1. The mathematical statement says,that, if the input is "bounded" that is within finite values ,then the output of the system, is also bounded. for a stable system.
2.In real systems , it is conceivable that the system is stable but the equipment fails if any component exceeds its specification. For example, in even a simple operational amplifier, if resistors are not chosen for proper heat dissipation , it might fail ,even though the circuit values assure a stable. response from a control point of view.. One other example is power system stability , where we encounter a breakdown if the torque angle exceeds a critical value during disturbances..
3 Another possibility is that the given definition ,could include limit cycles and attractors in chaos situations.
4 A possible application of summing n terms of input and output would be in Power system stability . Consider a sudden increase of load . in a power network.
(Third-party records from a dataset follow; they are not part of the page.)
-- pv_equiv track=rewrite | github.com/joimpingporsche/edc | edc/preprocessing/chunking_v2.py | _split_groups_by_char_limit
-- ===== SOURCE A (Python) =====
-- from typing import Any, Dict, List
--
-- def _split_groups_by_char_limit(lines: List[str], max_chars: int, overlap_items: int = 1) -> List[List[str]]:
-- 	groups = []
-- 	i = 0
-- 	while i < len(lines):
-- 		current = []
-- 		current_len = 0
-- 		j = i
-- 		while j < len(lines):
-- 			candidate = lines[j]
-- 			add_len = len(candidate) + (1 if current else 0)
-- 			if current and current_len + add_len > max_chars:
-- 				break
-- 			current.append(candidate)
-- 			current_len += add_len
-- 			j += 1
--
-- 		if current:
-- 			groups.append(current)
--
-- 		if j >= len(lines):
-- 			break
--
-- 		i = max(i + 1, j - max(0, overlap_items))
-- 	return groups
-- ===== SOURCE B (Python) =====
-- from typing import List
--
--
-- def _split_groups_by_char_limit(lines: List[str], max_chars: int, overlap_items: int = 1) -> List[List[str]]:
--     n = len(lines)
--     # prefix sums: pref[k] = sum(len(l) + 1 for l in lines[:k])
--     pref = [0]
--     t = 0
--     for line in lines:
--         t += len(line) + 1
--         pref.append(t)
--     groups = []
--     i = 0
--     while i < n:
--         # largest j in [i+1, n] with pref[j] - pref[i] - 1 <= max_chars (binary search);
--         # j = i + 1 is always taken (the first line of a group is added unconditionally)
--         lo, hi = i + 1, n
--         while lo < hi:
--             mid = (lo + hi + 1) // 2
--             if pref[mid] - pref[i] - 1 <= max_chars:
--                 lo = mid
--             else:
--                 hi = mid - 1
--         j = lo
--         groups.append(lines[i:j])
--         if j >= n:
--             break
--         i = max(i + 1, j - max(0, overlap_items))
--     return groups
-- ===== Notes on version B (the rewrite author's own statement) =====
-- stated objective: faster
-- what changed: Replaces A's inner scan that rebuilds each overlapping window line by line with a one-pass prefix-sum array of line lengths plus a binary search for each window's end.
import Mathlib
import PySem
-- pv_equiv track=rewrite | github.com/datacommonsorg/datacommons | datacommons/datacommons-tools/src/datacommons/tools/mcf/mcf.py | split_preserving_quotes
-- ===== SOURCE A (Python) =====
-- def split_preserving_quotes(text):
--   """Split text on commas while preserving quoted strings."""
--   values = []
--   current_value = ''
--   in_quotes = False
--
--   for char in text:
--     if char == '"':
--       in_quotes = not in_quotes
--       current_value += char
--     elif char == ',' and not in_quotes:
--       values.append(current_value.strip())
--       current_value = ''
--     else:
--       current_value += char
--
--   # Add final value
--   if current_value:
--     values.append(current_value.strip())
--
--   # Filter out empty values
--   values = [v for v in values if v]
--   return values
-- ===== SOURCE B (Python) =====
-- def split_preserving_quotes(text):
--   """Split text on commas while preserving quoted strings."""
--   values = []
--   buf = ''
--   for piece in text.split(','):
--     buf = piece if not buf else buf + ',' + piece
--     if buf.count('"') % 2 == 0:
--       v = buf.strip()
--       if v:
--         values.append(v)
--       buf = ''
--   if buf:
--     v = buf.strip()
--     if v:
--       values.append(v)
--   return values
-- ===== Notes on version B (the rewrite author's own statement) =====
-- stated objective: faster
-- what changed: Replaced A's per-character state machine (in_quotes flag, append-then-filter) by a split-on-comma pass that rejoins pieces while the buffer's quote count is odd and flushes stripped non-empty buffers when it turns even.
import Mathlib
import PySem

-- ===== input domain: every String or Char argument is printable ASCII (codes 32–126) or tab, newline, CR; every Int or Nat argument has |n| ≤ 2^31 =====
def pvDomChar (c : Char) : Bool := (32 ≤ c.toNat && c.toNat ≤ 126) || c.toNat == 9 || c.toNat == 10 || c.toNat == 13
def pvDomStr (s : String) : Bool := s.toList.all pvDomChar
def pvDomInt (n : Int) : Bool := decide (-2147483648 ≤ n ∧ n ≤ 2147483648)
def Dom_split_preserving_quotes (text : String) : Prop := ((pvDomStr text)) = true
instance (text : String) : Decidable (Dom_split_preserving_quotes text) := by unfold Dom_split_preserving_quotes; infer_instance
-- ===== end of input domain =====

-- B replaces A's per-character quote state machine by a split-on-','-then-merge pass
-- (objective: faster by a constant factor, measured; same O(n)).

-- ===== PORT A =====
-- one character of A's loop: state = (values, current_value, in_quotes)
def pvStepA (s : List String × List Char × Bool) (c : Char) : List String × List Char × Bool :=
  if c = '"' then (s.1, s.2.1 ++ [c], !s.2.2)
  else if c = ',' ∧ s.2.2 = false then
    (s.1 ++ [String.ofList (PySem.Chars.strip s.2.1)], [], s.2.2)
  else (s.1, s.2.1 ++ [c], s.2.2)

-- A's tail: append the final value if non-empty, then filter out empty values
def pvFinA (st : List String × List Char × Bool) : List String :=
  (if st.2.1 ≠ [] then st.1 ++ [String.ofList (PySem.Chars.strip st.2.1)] else st.1).filter
    (fun v => v ≠ "")

def split_preserving_quotes (text : String) : List String :=
  pvFinA (text.toList.foldl pvStepA ([], [], false))

-- ===== PORT B =====
-- one piece of B's loop: state = (values, buf); buf.count('"') with a 1-char argument
-- is ported as List.count '"' buf (exact: substring count of a single char = char count)
def pvStepB (s : List String × List Char) (piece : List Char) : List String × List Char :=
  let buf := if s.2 = [] then piece else s.2 ++ [','] ++ piece
  if List.count '"' buf % 2 = 0 then
    let v := PySem.Chars.strip buf
    (if v ≠ [] then s.1 ++ [String.ofList v] else s.1, [])
  else (s.1, buf)

def split_preserving_quotes_alt (text : String) : List String :=
  -- text.split(',') ported as List.splitOn ',' on the code points (exact for a 1-char sep)
  let st := (List.splitOn ',' text.toList).foldl pvStepB ([], [])
  if st.2 ≠ [] then
    let v := PySem.Chars.strip st.2
    if v ≠ [] then st.1 ++ [String.ofList v] else st.1
  else st.1

-- ===== PRECONDITION & SPEC =====
def Spec_split_preserving_quotes (text : String) (out : List String) : Prop := out = split_preserving_quotes_alt text
instance (text : String) (out : List String) : Decidable (Spec_split_preserving_quotes text out) := by unfold Spec_split_preserving_quotes; infer_instance

-- ===== CLAIM (what is proved, stated in full; the proofs are below) =====
def Claim_equal_split_preserving_quotes : Prop := ∀ (text : String), Dom_split_preserving_quotes text → Spec_split_preserving_quotes text (split_preserving_quotes text)

-- ===== LEMMAS AND PROOFS =====

-- flush a closed buffer: append its strip when non-empty
def pvFlushB (res : List String) (buf : List Char) : List String :=
  if PySem.Chars.strip buf ≠ [] then res ++ [String.ofList (PySem.Chars.strip buf)] else res

-- character-level reformulation of B: buf is the pending (rejoined) text
def pvBChars : List Char → List String → List Char → List String
  | [], res, buf => pvFlushB res buf
  | c :: cs, res, buf =>
    if c = ',' then
      if List.count '"' buf % 2 = 0 then pvBChars cs (pvFlushB res buf) []
      else pvBChars cs res (buf ++ [','])
    else pvBChars cs res (buf ++ [c])

def pvJoin (b p : List Char) : List Char := if b = [] then p else b ++ [','] ++ p

-- B's final step after the loop
def pvFinB (st : List String × List Char) : List String :=
  if st.2 ≠ [] then pvFlushB st.1 st.2 else st.1

theorem pv_parity_succ (n : Nat) : decide ((n + 1) % 2 = 1) = !decide (n % 2 = 1) := by
  rcases Nat.mod_two_eq_zero_or_one n with h | h <;> simp [Nat.add_mod, h]

theorem pv_strip_nil : PySem.Chars.strip ([] : List Char) = [] := rfl

theorem pv_modifyHead_nil {α : Type} (l : List (List α)) :
    l.modifyHead (fun x => [] ++ x) = l := by
  cases l <;> simp

theorem pv_filter_flush (vals : List String) (v : List Char) :
    (vals ++ [String.ofList (PySem.Chars.strip v)]).filter (fun v => v ≠ "") =
      pvFlushB (vals.filter (fun v => v ≠ "")) v := by
  by_cases hs : PySem.Chars.strip v = [] <;>
    simp [pvFlushB, List.filter_append, hs]

theorem pv_count_nonnil {buf : List Char} (h : ¬ List.count '"' buf % 2 = 0) : buf ≠ [] := by
  intro hb; subst hb; simp at h

-- A-side: the char fold, with in_quotes = parity of quotes in current, computes pvBChars
theorem pv_lemA (cs : List Char) : ∀ (vals : List String) (cur : List Char),
    pvFinA (cs.foldl pvStepA (vals, cur, decide (List.count '"' cur % 2 = 1))) =
      pvBChars cs (vals.filter (fun v => v ≠ "")) cur := by
  induction cs with
  | nil =>
    intro vals cur
    by_cases hc : cur = []
    · simp [pvFinA, pvBChars, pvFlushB, hc, pv_strip_nil]
    · simp only [List.foldl_nil, pvFinA, pvBChars, if_pos hc]
      simpa using pv_filter_flush vals cur
  | cons c cs ih =>
    intro vals cur
    by_cases hq : c = '"'
    · subst hq
      have hstep : pvStepA (vals, cur, decide (List.count '"' cur % 2 = 1)) '"' =
          (vals, cur ++ ['"'], decide (List.count '"' (cur ++ ['"']) % 2 = 1)) := by
        simp [pvStepA, List.count_append, pv_parity_succ]
      simp only [List.foldl_cons, hstep, ih, pvBChars]
      simp
    · by_cases hcomma : c = ','
      · subst hcomma
        by_cases hp : List.count '"' cur % 2 = 0
        · have hq1 : ¬ List.count '"' cur % 2 = 1 := by omega
          have hstep : pvStepA (vals, cur, decide (List.count '"' cur % 2 = 1)) ',' =
              (vals ++ [String.ofList (PySem.Chars.strip cur)], [],
                decide (List.count '"' ([] : List Char) % 2 = 1)) := by
            simp [pvStepA, hq1]
          simp only [List.foldl_cons, hstep, ih, pvBChars]
          rw [pv_filter_flush]
          simp [hp]
        · have hp1 : List.count '"' cur % 2 = 1 := by omega
          have hstep : pvStepA (vals, cur, decide (List.count '"' cur % 2 = 1)) ',' =
              (vals, cur ++ [','], decide (List.count '"' (cur ++ [',']) % 2 = 1)) := by
            simp [pvStepA, hp1, List.count_append]
          simp only [List.foldl_cons, hstep, ih, pvBChars]
          simp [hp]
      · have hstep : pvStepA (vals, cur, decide (List.count '"' cur % 2 = 1)) c =
            (vals, cur ++ [c], decide (List.count '"' (cur ++ [c]) % 2 = 1)) := by
          simp [pvStepA, hq, hcomma, List.count_append]
        simp only [List.foldl_cons, hstep, ih, pvBChars, if_neg hcomma]

-- B-side: the fold over the comma-split pieces computes pvBChars
theorem pv_lemB (cs : List Char) : ∀ (res : List String) (b pre : List Char),
    pvFinB (((List.splitOn ',' cs).modifyHead (pre ++ ·)).foldl pvStepB (res, b)) =
      pvBChars cs res (pvJoin b pre) := by
  induction cs with
  | nil =>
    intro res b pre
    have hs : List.splitOn ',' ([] : List Char) = [[]] := by simp [List.splitOn]
    rw [hs]
    simp only [List.modifyHead_cons, List.foldl_cons, List.foldl_nil, pvBChars]
    by_cases hp : List.count '"' (pvJoin b pre) % 2 = 0
    · have hstep : pvStepB (res, b) (pre ++ []) = (pvFlushB res (pvJoin b pre), []) := by
        by_cases hb : b = [] <;> simp_all [pvStepB, pvJoin, pvFlushB]
      rw [hstep]; simp [pvFinB]
    · have hnn : pvJoin b pre ≠ [] := pv_count_nonnil hp
      have hstep : pvStepB (res, b) (pre ++ []) = (res, pvJoin b pre) := by
        by_cases hb : b = [] <;> simp_all [pvStepB, pvJoin]
      rw [hstep]; simp [pvFinB, hnn]
  | cons c cs ih =>
    intro res b pre
    by_cases hc : c = ','
    · subst hc
      have hs : List.splitOn ',' (',' :: cs) = [] :: List.splitOn ',' cs := by
        simp [List.splitOn, List.splitOnP_cons]
      by_cases hp : List.count '"' (pvJoin b pre) % 2 = 0
      · have hstep : pvStepB (res, b) (pre ++ []) =
            (pvFlushB res (pvJoin b pre), []) := by
          by_cases hb : b = [] <;> simp_all [pvStepB, pvJoin, pvFlushB]
        have h2 := ih (pvFlushB res (pvJoin b pre)) [] []
        rw [pv_modifyHead_nil] at h2
        have h0 : pvJoin [] [] = ([] : List Char) := rfl
        rw [h0] at h2
        rw [hs]
        simp only [List.modifyHead_cons, List.foldl_cons, hstep, h2, pvBChars]
        simp [hp]
      · have hnn : pvJoin b pre ≠ [] := pv_count_nonnil hp
        have hstep : pvStepB (res, b) (pre ++ []) = (res, pvJoin b pre) := by
          by_cases hb : b = [] <;> simp_all [pvStepB, pvJoin]
        have h2 := ih res (pvJoin b pre) []
        rw [pv_modifyHead_nil] at h2
        have hj : pvJoin (pvJoin b pre) [] = pvJoin b pre ++ [','] := by
          generalize pvJoin b pre = q at hnn ⊢
          simp [pvJoin, hnn]
        rw [hj] at h2
        rw [hs]
        simp only [List.modifyHead_cons, List.foldl_cons, hstep, h2, pvBChars]
        simp [hp]
    · have hs : List.splitOn ',' (c :: cs) =
          (List.splitOn ',' cs).modifyHead (fun x => c :: x) := by
        simp [List.splitOn, List.splitOnP_cons, hc]
      have hcomp : ((List.splitOn ',' cs).modifyHead (fun x => c :: x)).modifyHead
          (pre ++ ·) = (List.splitOn ',' cs).modifyHead ((pre ++ [c]) ++ ·) := by
        rw [List.modifyHead_modifyHead]
        congr 1
        funext x
        simp
      have hj : pvJoin b (pre ++ [c]) = pvJoin b pre ++ [c] := by
        by_cases hb : b = [] <;> simp [pvJoin, hb]
      rw [hs, hcomp, ih res b (pre ++ [c]), hj]
      simp [pvBChars, hc]

-- ===== VERDICT (by name: the statement is the Claim_ definition above) =====
theorem split_preserving_quotes_spec : Claim_equal_split_preserving_quotes := by
  intro text _
  unfold Spec_split_preserving_quotes split_preserving_quotes split_preserving_quotes_alt
  have hA := pv_lemA text.toList [] []
  have hB := pv_lemB text.toList [] [] []
  rw [pv_modifyHead_nil] at hB
  simp only [List.filter_nil] at hA
  rw [show pvJoin [] [] = ([] : List Char) from rfl] at hB
  rw [show (decide (List.count '"' ([] : List Char) % 2 = 1)) = false from rfl] at hA
  rw [hA, ← hB]
  simp [pvFinB, pvFlushB]
-- ===== PORT B =====
-- _SOURCE_TABLES: categories 0..3 in priority order, index 4 = default
def pvSourceTables : List (List String) :=
  [["[TechCrunch](https://techcrunch.com) - Technology news and AI developments",
    "[The Verge](https://theverge.com) - Tech industry coverage",
    "[MIT Technology Review](https://technologyreview.com) - AI research and analysis",
    "[OpenAI Blog](https://openai.com/blog) - Official AI updates"],
   ["[Reuters](https://reuters.com) - Global news coverage",
    "[BBC News](https://bbc.com/news) - International news",
    "[Associated Press](https://apnews.com) - Breaking news",
    "[CNN](https://cnn.com) - Latest developments"],
   ["[Bloomberg](https://bloomberg.com) - Financial news",
    "[Financial Times](https://ft.com) - Business coverage",
    "[Wall Street Journal](https://wsj.com) - Market analysis",
    "[Yahoo Finance](https://finance.yahoo.com) - Stock information"],
   ["[Nature](https://nature.com) - Scientific research",
    "[Science](https://science.org) - Research findings",
    "[PubMed](https://pubmed.ncbi.nlm.nih.gov) - Medical research",
    "[Scientific American](https://scientificamerican.com) - Science news"],
   ["[Google News](https://news.google.com) - News aggregation",
    "[Wikipedia](https://wikipedia.org) - General information",
    "[Reddit](https://reddit.com) - Community discussions",
    "[Quora](https://quora.com) - Q&A platform"]]

-- _KEYWORD_CAT: the dict literal, in insertion order
def pvKwPairs : List (List Char × Int) :=
  [("ai".toList, 0), ("artificial intelligence".toList, 0), ("chatgpt".toList, 0),
   ("openai".toList, 0), ("google".toList, 0), ("tech".toList, 0), ("microsoft".toList, 0),
   ("news".toList, 1), ("breaking".toList, 1), ("current".toList, 1), ("politics".toList, 1),
   ("world".toList, 1), ("election".toList, 1),
   ("stock".toList, 2), ("market".toList, 2), ("business".toList, 2), ("economy".toList, 2),
   ("finance".toList, 2), ("company".toList, 2),
   ("research".toList, 3), ("study".toList, 3), ("science".toList, 3), ("climate".toList, 3),
   ("health".toList, 3), ("medicine".toList, 3)]

def pvKwCat : PySem.Dict (List Char) Int := PySem.Dict.mk pvKwPairs

-- _KW_LENS = sorted({len(k) for k in _KEYWORD_CAT})
def pvKwLens : List Int :=
  PySem.List.sorted (PySem.Set.ofList (pvKwPairs.map (fun p => (p.1.length : Int)))) id

-- inner-loop body: cat = _KEYWORD_CAT.get(q[i:i+L]); if cat is not None and cat < best: best = cat
def pvStep (q : List Char) (best : Int) (i L : Int) : Int :=
  match pvKwCat.get? (PySem.List.slice q (some i) (some (i + L))) with
  | some cat => if cat < best then cat else best
  | none => best

def generate_contextual_sources_py_alt (query : String) : List String :=
  let q := (PySem.Str.lower query).toList
  let best : Int :=
    (PySem.List.pyRange 0 (q.length : Int) 1).foldl
      (fun best i => pvKwLens.foldl (fun best L => pvStep q best i L) best)
      ((pvSourceTables.length : Int) - 1)
  PySem.List.slice (PySem.List.pyGetD pvSourceTables best []) none (some 6)

-- ===== PRECONDITION & SPEC =====
def Spec_generate_contextual_sources_py (query : String) (out : List String) : Prop := out = generate_contextual_sources_py_alt query
instance (query : String) (out : List String) : Decidable (Spec_generate_contextual_sources_py query out) := by unfold Spec_generate_contextual_sources_py; infer_instance

-- ===== CLAIM =====
def Claim_equal_generate_contextual_sources_py : Prop := ∀ (query : String), Dom_generate_contextual_sources_py query → Spec_generate_contextual_sources_py query (generate_contextual_sources_py query)
-- ===== PORT A =====
def wsAlphabets : List Char := ['$', '-', '0', '1', '2', '3', '4', '5', '6', '7', '8', '9', 'a', 'b', 'c', 'd', 'e', 'f', 'g', 'h', 'i', 'j', 'k', 'l', 'm', 'n', 'o', 'p', 'q', 'r', 's', 't', 'u', 'v', 'w', 'x', 'y', 'z']

def cleanWord (word : String) : String :=
  let newWord := word.toList.foldl
    (fun nw ch => if wsAlphabets.contains (PySem.Chars.lowerChar ch) then nw.push ch else nw) ""
  PySem.Str.stripChars newWord " "

def whatScore (qKeyWords : List String) (paraLine : String) (ansNer : String) (pKeyWords : List String) : Int :=
  let flags := qKeyWords.foldl
    (fun (f : Bool × Bool × Bool) word =>
      if PySem.Str.lower word == "kind" then (true, f.2.1, f.2.2)
      else if PySem.Str.find (PySem.Str.lower word) "name" != -1 then (f.1, true, f.2.2)
      else if ["month", "year", "date", "time"].contains (PySem.Str.lower word) then (f.1, f.2.1, true)
      else f)
    (false, false, false)
  let score : Int := 0
  let score := if flags.2.2 then
      (wsSplit paraLine).foldl (fun s word =>
        let w := cleanWord word
        if (PySem.Str.find (PySem.Str.lower w) "today" != -1) || (PySem.Str.find (PySem.Str.lower w) "yesterday" != -1) || (PySem.Str.find (PySem.Str.lower w) "tomorrow" != -1) || (PySem.Str.find (PySem.Str.lower w) "night" != -1) || (PySem.Str.find (PySem.Str.lower w) "day" != -1)
        then s + 3 else s) score
    else score
  let score := if flags.1 then
      (wsSplit paraLine).foldl (fun s word =>
        let w := cleanWord word
        if (PySem.Str.find (PySem.Str.lower w) "call" != -1) || (PySem.Str.find (PySem.Str.lower w) "from" != -1)
        then s + 5 else s) score
    else score
  let score := if flags.2.1 then
      (wsSplit paraLine).foldl (fun s word =>
        let w := cleanWord word
        if (PySem.Str.find (PySem.Str.lower w) "name" != -1) || (PySem.Str.find (PySem.Str.lower w) "call" != -1) || (PySem.Str.find (PySem.Str.lower w) "known" != -1)
        then s + 10 else s) score
    else score
  score

-- ===== PORT B =====
def wsAlphabetSet : List Char := "$-0123456789abcdefghijklmnopqrstuvwxyz".toList

-- ''.join(ch for ch in word.lower() if ch in ALPHABET)
def cleanLower (word : String) : String :=
  String.ofList ((PySem.Str.lower word).toList.filter (fun ch => wsAlphabetSet.contains ch))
If we are able to sum power input and output at each node and impose some thresholds we can come up with a criteria for ensuring stable operation in real time.
For a linear system, stability is usually defined in terms of the "bounded input/ bounded output" (BIBO) criteria.If a system is BIBO stable, then the output will be bounded for every input to the system that is bounded.
Based on our control systems , we know that a transfer function is a ratio of OP/IP . Be it OP or IP they are characterized by a differential equation . The solution to such a differential equation may end up have be infinity, the response needs to be finite and measurable , hence BIBO .
Denominator largely effect stability (1/0 ) , in the freq-domain (or s) it is the pole that give stability points (graphically)
In the time domain we convolve input and system definition or functioning ( simple is impulse ) to get the overall plant performance . This again needs to be within the limit to characterize it as time-invariant.
Graphically , summing would give you the area under the curve .
Electrical systems : we have many many limitations such as bandwidth / overshooting /undershooting limits ...